Bien sûr, parmi les sujets « intimes » emplis de tourments, annonciateurs de créatures semblant surgir des recoins les plus secrets de l'inconscient, « Le Cauchemar » de Heinrich Füssli en est peut-être l'exemple le plus clair et le plus frappant, avec la pauvre fille entourée d'un groupe de monstruosités démoniaques et sombres. La robe ? Une robe de chambre, compte tenu de l'évidence du contexte nocturne ; il est toutefois bon de rappeler qu'à la même époque, les lourds paniers et les corsets oppressants du baroque tardif furent remplacés par de larges robes légères et vaporeuses, très proches du déshabillé du « Cauchemar », au nom d'une tendance qui restera dans l'histoire sous le nom de style Empire. En fin de compte, représenter – et porter – des vêtements amples et légers signifiait – et signifie toujours – consacrer les droits d'une affirmation existentielle, d'un choix d'attitudes célébrant le corps et sa liberté d'expression, tant physique que sexuelle, ouvrant la voie à une mode et, bien sûr, à un art qui, à l'époque contemporaine, aurait testé mille autres nuances d'une vie en termes de « lingerie ». À cet égard, il faut saluer Jacques Doucet – un couturier en réalité peu connu de l'histoire du costume – pour avoir officiellement épuré les vêtements typiques des sous-vêtements pour en faire des vêtements à porter au quotidien. Le courage et la créativité de Lady Duff Gordon, alias Lucile, couturière anglaise qui a également survécu au naufrage du Titanic, connue pour les transparences, pour les ourlets en « toile d'araignée » de ses créations, disait Gabriele d'Annunzio, directement inspirés de l'univers des dessous, ne sont pas moindres. D'autre part, n'est-ce pas le Poète lui-même qui a baptisé « Domina » - la maîtresse, la dominatrice, la maîtresse - la célèbre ligne de sous-vêtements-vêtements de Biki, autre splendide porte-parole de la mode italienne et l'un des précurseurs du Made in Italy ?

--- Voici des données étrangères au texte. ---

-- pv_equiv track=rewrite | github.com/bobhopp-crypto/retroverse-main | data/scripts/generate_hot100_detailed_histories.py | compute_zone_time
-- ===== SOURCE A (Python) =====
-- def compute_zone_time(history):
--     """
--     Compute time spent in each zone
--     Returns: dict with top10_time, top20_time, top40_time
--     """
--     top10_time = sum(1 for h in history if h['position'] and h['position'] <= 10)
--     top20_time = sum(1 for h in history if h['position'] and h['position'] <= 20)
--     top40_time = sum(1 for h in history if h['position'] and h['position'] <= 40)
--
--     return {
--         'top10_time': top10_time,
--         'top20_time': top20_time,
--         'top40_time': top40_time
--     }
-- ===== SOURCE B (Python) =====
-- def compute_zone_time(history):
--     """
--     Compute time spent in each zone
--     Returns: dict with top10_time, top20_time, top40_time
--     """
--     top10 = top20 = top40 = 0
--     for h in history:
--         p = h['position']
--         if p and p <= 40:
--             top40 += 1
--             if p <= 20:
--                 top20 += 1
--                 if p <= 10:
--                     top10 += 1
--     return {
--         'top10_time': top10,
--         'top20_time': top20,
--         'top40_time': top40
--     }
-- ===== Notes on version B (the rewrite author's own statement) =====
-- stated objective: alternative
-- what changed: Replaces A's three filtering passes over history with a single traversal maintaining three cumulative counters, using the nesting top10 <= top20 <= top40.
import Mathlib
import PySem

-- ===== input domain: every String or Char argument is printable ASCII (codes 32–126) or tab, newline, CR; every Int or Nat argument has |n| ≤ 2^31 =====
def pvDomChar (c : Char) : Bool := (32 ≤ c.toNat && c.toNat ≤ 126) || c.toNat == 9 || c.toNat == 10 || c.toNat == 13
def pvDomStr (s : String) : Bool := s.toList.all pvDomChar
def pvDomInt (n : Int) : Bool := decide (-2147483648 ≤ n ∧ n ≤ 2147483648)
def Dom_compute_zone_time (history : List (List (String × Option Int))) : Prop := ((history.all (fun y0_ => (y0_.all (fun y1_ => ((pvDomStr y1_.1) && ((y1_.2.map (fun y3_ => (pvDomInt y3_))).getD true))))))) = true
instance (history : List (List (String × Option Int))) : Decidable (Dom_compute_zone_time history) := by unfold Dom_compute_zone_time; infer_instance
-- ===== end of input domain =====

-- B replaces A's three filtering passes with one traversal keeping three nested counters; same return value.

-- ===== PORT A =====
-- h['position'] on an entry (a dict str -> Optional[int]); missing key is excluded by Pre_ and read as none here
def pvPos (entry : List (String × Option Int)) : Option Int :=
  ((PySem.Dict.ofList entry).get? "position").getD none

-- sum(1 for h in history if h['position'] and h['position'] <= t)
def pvZoneCount (history : List (List (String × Option Int))) (t : Int) : Int :=
  history.foldl (fun acc entry =>
    match pvPos entry with
    | none => acc
    | some v => if v ≠ 0 ∧ v ≤ t then acc + 1 else acc) 0

def compute_zone_time (history : List (List (String × Option Int))) : List (String × Int) :=
  [("top10_time", pvZoneCount history 10),
   ("top20_time", pvZoneCount history 20),
   ("top40_time", pvZoneCount history 40)]

-- ===== PORT B =====
-- one pass, nested counters (top10 ⊆ top20 ⊆ top40)
def pvStepB (acc : Int × Int × Int) (entry : List (String × Option Int)) : Int × Int × Int :=
  match pvPos entry with
  | none => acc
  | some v =>
    if v ≠ 0 ∧ v ≤ 40 then
      let acc := (acc.1, acc.2.1, acc.2.2 + 1)
      if v ≤ 20 then
        let acc := (acc.1, acc.2.1 + 1, acc.2.2)
        if v ≤ 10 then (acc.1 + 1, acc.2.1, acc.2.2) else acc
      else acc
    else acc

def compute_zone_time_alt (history : List (List (String × Option Int))) : List (String × Int) :=
  let r := history.foldl pvStepB (0, 0, 0)
  [("top10_time", r.1), ("top20_time", r.2.1), ("top40_time", r.2.2)]

-- ===== PRECONDITION & SPEC =====
-- Pre_ excludes entries missing the 'position' key, on which both Pythons raise KeyError
def Pre_compute_zone_time (history : List (List (String × Option Int))) : Prop :=
  ∀ entry ∈ history, "position" ∈ entry.map (·.1)
instance (history : List (List (String × Option Int))) : Decidable (Pre_compute_zone_time history) := by unfold Pre_compute_zone_time; infer_instance
def pvWitness_compute_zone_time : (List (List (String × Option Int))) :=
  [[("position", some 5)], [("position", none)], [("position", some 0)], [("position", some 33)]]

def Spec_compute_zone_time (history : List (List (String × Option Int))) (out : List (String × Int)) : Prop := out = compute_zone_time_alt history
instance (history : List (List (String × Option Int))) (out : List (String × Int)) : Decidable (Spec_compute_zone_time history out) := by unfold Spec_compute_zone_time; infer_instance

-- ===== CLAIM (what is proved, stated in full; the proofs are below) =====
def Claim_equal_compute_zone_time : Prop := ∀ (history : List (List (String × Option Int))), Dom_compute_zone_time history → Pre_compute_zone_time history → Spec_compute_zone_time history (compute_zone_time history)

-- ===== LEMMAS AND PROOFS =====

theorem pvZoneCount_shift (rest : List (List (String × Option Int))) (t : Int) :
    ∀ acc : Int, rest.foldl (fun acc entry =>
      match pvPos entry with
      | none => acc
      | some v => if v ≠ 0 ∧ v ≤ t then acc + 1 else acc) acc
    = acc + pvZoneCount rest t := by
  induction rest with
  | nil => intro acc; simp [pvZoneCount]
  | cons e rest ih =>
    intro acc
    rw [List.foldl_cons, ih]
    conv_rhs => rw [pvZoneCount, List.foldl_cons, ih]
    cases hp : pvPos e with
    | none => simp
    | some v =>
      simp only []
      by_cases hv : v ≠ 0 ∧ v ≤ t
      · rw [if_pos hv, if_pos hv]; omega
      · rw [if_neg hv, if_neg hv]; omega

theorem pvZoneCount_cons (e : List (String × Option Int))
    (rest : List (List (String × Option Int))) (t : Int) :
    pvZoneCount (e :: rest) t = pvZoneCount [e] t + pvZoneCount rest t := by
  rw [pvZoneCount, List.foldl_cons, pvZoneCount_shift rest t]
  simp [pvZoneCount]

theorem pvFoldB_eq (history : List (List (String × Option Int))) :
    ∀ a b c : Int, history.foldl pvStepB (a, b, c)
      = (a + pvZoneCount history 10, b + pvZoneCount history 20, c + pvZoneCount history 40) := by
  induction history with
  | nil => intro a b c; simp [pvZoneCount]
  | cons e rest ih =>
    intro a b c
    rw [List.foldl_cons, pvZoneCount_cons e rest 10, pvZoneCount_cons e rest 20,
        pvZoneCount_cons e rest 40]
    cases hp : pvPos e with
    | none =>
      simp only [pvStepB, hp]
      rw [ih]
      simp [pvZoneCount, hp]
    | some v =>
      simp only [pvStepB, hp]
      by_cases h40 : v ≠ 0 ∧ v ≤ 40
      · by_cases h20 : v ≤ 20
        · by_cases h10 : v ≤ 10
          · have c10 : v ≠ 0 ∧ v ≤ 10 := ⟨h40.1, h10⟩
            have c20 : v ≠ 0 ∧ v ≤ 20 := ⟨h40.1, h20⟩
            simp only [if_pos h40, if_pos h20, if_pos h10]
            rw [ih]
            simp [pvZoneCount, hp, c10, c20, h40]
            omega
          · have c10 : ¬ (v ≠ 0 ∧ v ≤ 10) := fun hc => h10 hc.2
            have c20 : v ≠ 0 ∧ v ≤ 20 := ⟨h40.1, h20⟩
            simp only [if_pos h40, if_pos h20, if_neg h10]
            rw [ih]
            simp [pvZoneCount, hp, c20, h40]
            omega
        · have c10 : ¬ (v ≠ 0 ∧ v ≤ 10) := fun hc => h20 (le_trans hc.2 (by norm_num))
          have c20 : ¬ (v ≠ 0 ∧ v ≤ 20) := fun hc => h20 hc.2
          simp only [if_pos h40, if_neg h20]
          rw [ih]
          simp [pvZoneCount, hp, h40]
          omega
      · have c10 : ¬ (v ≠ 0 ∧ v ≤ 10) := fun hc => h40 ⟨hc.1, le_trans hc.2 (by norm_num)⟩
        have c20 : ¬ (v ≠ 0 ∧ v ≤ 20) := fun hc => h40 ⟨hc.1, le_trans hc.2 (by norm_num)⟩
        simp only [if_neg h40]
        rw [ih]
        simp [pvZoneCount, hp, c10, c20, h40]

-- ===== VERDICT (by name: the statement is the Claim_ definition above) =====
theorem compute_zone_time_spec : Claim_equal_compute_zone_time := by
  intro history _ _
  unfold Spec_compute_zone_time compute_zone_time compute_zone_time_alt
  rw [pvFoldB_eq]
  simp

Passons à une époque plus récente, à un mélange d'art et de mode qui, entre la fin des années 60 et le début des années 70, grâce aux protagonistes du Body Art, exhibe les qualités et les lacérations parfois sanglantes des corps nus et à vif. Les performances extrêmes de Gina Pane ou de Marina Abramović, pour ne citer que quelques noms, sont comparables, par leurs objectifs et leurs intentions, à la philosophie vestimentaire de Sonia Rykiel, styliste et écrivaine parisienne qui, à la même époque, proposait des vêtements à porter sans sous-vêtements, en contact direct avec la peau, et qui les accompagnait de déclarations de liberté contenues dans des livres tels que « Et je la voudrais nue » (Paris, Grasset, 1979, dont un exemplaire est toujours disponible sur Amazon) : « Je croyais manipuler des tissus, de la laine, des couleurs, et en fait, je me retournais, je me déchirais. Je nouais, je coupais, mais en même temps, je déchirais mon corps. » Oui, s'écriait le créateur français : « Je la voudrais nue », dans la même condition adamique, ou presque, de Yoko Ono et John Lennon blottis entre les draps de Bed-in, dans un hymne de protestation contre la guerre qui fait rage au Vietnam, mais avec la même échelle de valeurs promue par un art qui ne sait que faire de la morale et de la respectabilité. Plus de couvre-lits, plus de couvertures, plus d'intimité.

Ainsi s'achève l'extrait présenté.